従業員をいきなり解雇してはいけない?解雇予告の内容や手続上の注意点について解説

執筆者 金子 周平 弁護士

所属 栃木県弁護士会

法律は堅苦しいという印象はあるかと思います。しかし、そんなイメージに阻まれて、皆さんの問題や不安が解決されないのは残念でなりません。
私は、そんな法律の世界と皆さんを、柔和に橋渡ししたいと思っています。問題解決の第一歩は、相談から始まります。
皆様が勇気を振り絞ってご相談をしていただければ、後は私どもが皆様の緊張や不安を解消できるよう対応し、法的側面からのサポートができればと思います。敷居はバリアフリーです。あなたの不安を解消するために全力でサポート致します。

「従業員を解雇するのに必要な解雇予告ってなに?」
「解雇予告をする場合の手続、方法を知りたい」

事業をしていくにあたっては、何らかの理由で従業員を解雇しなければならないことがあるかと思います。

法律上、使用者は、一定の理由があれば労働者を解雇、つまり一方的に辞めさせることができます。

しかし、解雇ができる一定の理由があったとしても、それだけで直ちに解雇できるというわけではなく、解雇をするには解雇予告というものをする必要があります。

本記事では、解雇予告とはどのようなものか、手続きの際はどのような点に注意すべきかについて解説します。

この記事を読んで、解雇におけるトラブルを回避し、スムーズな解雇手続を行うための一助となれば幸いです。

1.解雇予告の概要

そもそも、解雇予告とはどのようなものなのでしょうか。

解雇予告の内容と、解雇予告が必要な場合、不要な場合について説明します。

(1)解雇予告とは

使用者は、客観的に合理的な理由があり、社会通念上相当と認められる場合には、労働者を解雇することができます(労働契約法16条)。
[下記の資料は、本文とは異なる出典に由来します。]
-- transliteration of Source B: length check, then dict(extract(list(zip(facteur, pred)))).
def toDicByFactor_alt (pred : List Int) (facteur : List Int) : List (Int × List Int) :=
  if PySem.List.len pred ≠ PySem.List.len facteur then []  -- Python raises here; outside Pre_
  else (PySem.Dict.ofList (pvExtract (facteur.zip pred) [])).items

-- ===== PRECONDITION & SPEC =====
-- Pre_ excludes exactly the inputs where A raises its length-mismatch Exception.
def Pre_toDicByFactor (pred : List Int) (facteur : List Int) : Prop :=
  pred.length = facteur.length
instance (pred : List Int) (facteur : List Int) : Decidable (Pre_toDicByFactor pred facteur) := by
  unfold Pre_toDicByFactor; infer_instance

def pvWitness_toDicByFactor : List Int × List Int := ([5, 7, 9], [1, 0, 1])

def Spec_toDicByFactor (pred : List Int) (facteur : List Int) (out : List (Int × List Int)) : Prop := out = toDicByFactor_alt pred facteur
instance (pred : List Int) (facteur : List Int) (out : List (Int × List Int)) : Decidable (Spec_toDicByFactor pred facteur out) := by unfold Spec_toDicByFactor; infer_instance

-- ===== CLAIM (what is proved, stated in full; the proofs are below) =====
def Claim_equal_toDicByFactor : Prop := ∀ (pred : List Int) (facteur : List Int), Dom_toDicByFactor pred facteur → Pre_toDicByFactor pred facteur → Spec_toDicByFactor pred facteur (toDicByFactor pred facteur)

-- ===== LEMMAS AND PROOFS =====

-- the common normal form both ports are reduced to: sorted distinct factors,
-- each paired with the predictions of that factor in original order
def pvTarget (pred facteur : List Int) : List (Int × List Int) :=
  (PySem.List.sorted (PySem.Set.ofList facteur) (fun f => f)).map
    (fun f => (f, ((facteur.zip pred).filter (fun gp => gp.1 == f)).map (fun gp => gp.2)))

-- A's two branches coincide: on a missing key, insert k [p] is modify k [] (· ++ [p]).
theorem pvStep_eq (d : PySem.Dict Int (List Int)) (k : Int) (p : Int) :
    (if d.contains k = false then d.insert k [p] else d.modify k [] (fun l => l ++ [p]))
      = d.modify k [] (fun l => l ++ [p]) := by
  by_cases h : d.contains k = false
  · simp [h, PySem.Dict.modify, PySem.Dict.getD_of_not_contains]
  · simp [h]

-- A's index loop equals the fold of the modify-step over zip(facteur, pred).
theorem pvLoop_eq (pred facteur : List Int) (h : pred.length = facteur.length) :
    (PySem.List.pyRange 0 (PySem.List.len pred)).foldl
        (fun res i =>
          if res.contains (PySem.List.pyGetD facteur i 0) = false then
            res.insert (PySem.List.pyGetD facteur i 0) [PySem.List.pyGetD pred i 0]
          else
            res.modify (PySem.List.pyGetD facteur i 0) []
              (fun l => l ++ [PySem.List.pyGetD pred i 0]))
        PySem.Dict.empty
      = (facteur.zip pred).foldl
          (fun d gp => d.modify gp.1 [] (fun l => l ++ [gp.2])) PySem.Dict.empty := by
  have hlen : (facteur.zip pred).length = pred.length := by
    simp [List.length_zip, h]
  have hcongr :
      (PySem.List.pyRange 0 (PySem.List.len pred)).foldl
        (fun res i =>
          if res.contains (PySem.List.pyGetD facteur i 0) = false then
            res.insert (PySem.List.pyGetD facteur i 0) [PySem.List.pyGetD pred i 0]
          else
            res.modify (PySem.List.pyGetD facteur i 0) []
              (fun l => l ++ [PySem.List.pyGetD pred i 0]))
        PySem.Dict.empty
      = (PySem.List.pyRange 0 (PySem.List.len (facteur.zip pred))).foldl
          (fun d i => d.modify (PySem.List.pyGetD (facteur.zip pred) i (0, 0)).1 []
              (fun l => l ++ [(PySem.List.pyGetD (facteur.zip pred) i (0, 0)).2]))
          PySem.Dict.empty := by
    have hlen' : PySem.List.len pred = PySem.List.len (facteur.zip pred) := by
      simp [PySem.List.len, hlen]
    rw [hlen']
    refine PySem.List.foldl_congr_mem _ _ _ _ ?_
    intro acc i hi
    rcases PySem.List.mem_pyRange_one.1 hi with ⟨h0, h1⟩
    have hiz : i < ((facteur.zip pred).length : Int) := by
      simpa [PySem.List.len] using h1
    have hif : i < (facteur.length : Int) := by omega
    have hip : i < (pred.length : Int) := by omega
    have hzg : PySem.List.pyGetD (facteur.zip pred) i (0, 0)
        = (facteur.zip pred)[i.toNat]'(by omega) := PySem.List.pyGetD_eq_getElem _ _ h0 hiz
    have hfg : PySem.List.pyGetD facteur i 0 = facteur[i.toNat]'(by omega) :=
      PySem.List.pyGetD_eq_getElem _ _ h0 hif
    have hpg : PySem.List.pyGetD pred i 0 = pred[i.toNat]'(by omega) :=
      PySem.List.pyGetD_eq_getElem _ _ h0 hip
    rw [pvStep_eq, hzg, hfg, hpg, List.getElem_zip]
  rw [hcongr]
  simpa using PySem.List.foldl_pyRange_pyGetD (facteur.zip pred) (0, 0)
    (fun d gp => d.modify gp.1 [] (fun l => l ++ [gp.2])) PySem.Dict.empty (le_refl 0)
他方、労働者は突然解雇されると収入が途絶え、生活に困窮するおそれがあります。

そこで、労働者が新たな収入源を得るための準備期間を確保できるように設けられたのが解雇予告という制度です。

使用者が労働者を解雇するには、少なくとも30日前までに解雇の予告をしなければならないとされています(労働基準法20条1項本文)。

(2)解雇予告手当の概要と計算方法

先ほど説明したとおり、解雇予告とは労働者が生計を維持するために解雇までの予告期間を設けようという制度です。

もっとも、解雇までの予告期間を設けるかわりに、予告期間分の賃金を支払うことでも労働者の生活は最低限守られるといえます。

そのため、労働基準法は、予告期間分の賃金を支払うことで労働者を解雇することも認めています。

#1:解雇予告手当

使用者は、解雇予告をせず直ちに労働者を解雇する場合、解雇予告手当というものを支払う必要があります(労働基準法20条1項本文)。

また、解雇予告をしたとしても、解雇予告の期間が30日よりも短い場合にも、なお解雇予告手当を支払わなければなりません。

#2:解雇予告手当の計算方法

解雇予告手当の金額は、解雇予告の有無、あるいは解雇予告のタイミングによって変わってきます。

➀解雇予告をしない場合

解雇予告をせず、直ちに解雇をする場合の解雇予告手当の額は、労働者の30日分の平均賃金となります。

②解雇予告期間が30日未満である場合

解雇予告に必要な日数は、1日あたりの平均賃金を支払った日数分だけ短縮することができます(労働基準法20条2項)。

つまり、解雇予告期間が30日よりも短い場合は、30日に満たない日数分の平均賃金を支払うこととなります。

例えば、解雇の20日前に解雇予告をした場合、本来解雇予告期間として必要な30日に対して10日足りませんので、支払うべき解雇予告手当の額は、10日分の平均賃金となるわけです。

#3:平均賃金の計算方法

上記の通り、解雇予告手当を計算する際には平均賃金の計算が必要となります。

平均賃金とは、平均賃金の算定事由が発生した日の直近3か月間に支払われた賃金の総額を、その期間の総日数で割った金額を言います(労働基準法12条)。

以下、具体的な計算方法を説明していきます。

①「賃金の総額」を計算する

「賃金の総額」とは、解雇日(解雇予告があった場合はその日)の前日から遡って3か月間に支払われた賃金をいいます。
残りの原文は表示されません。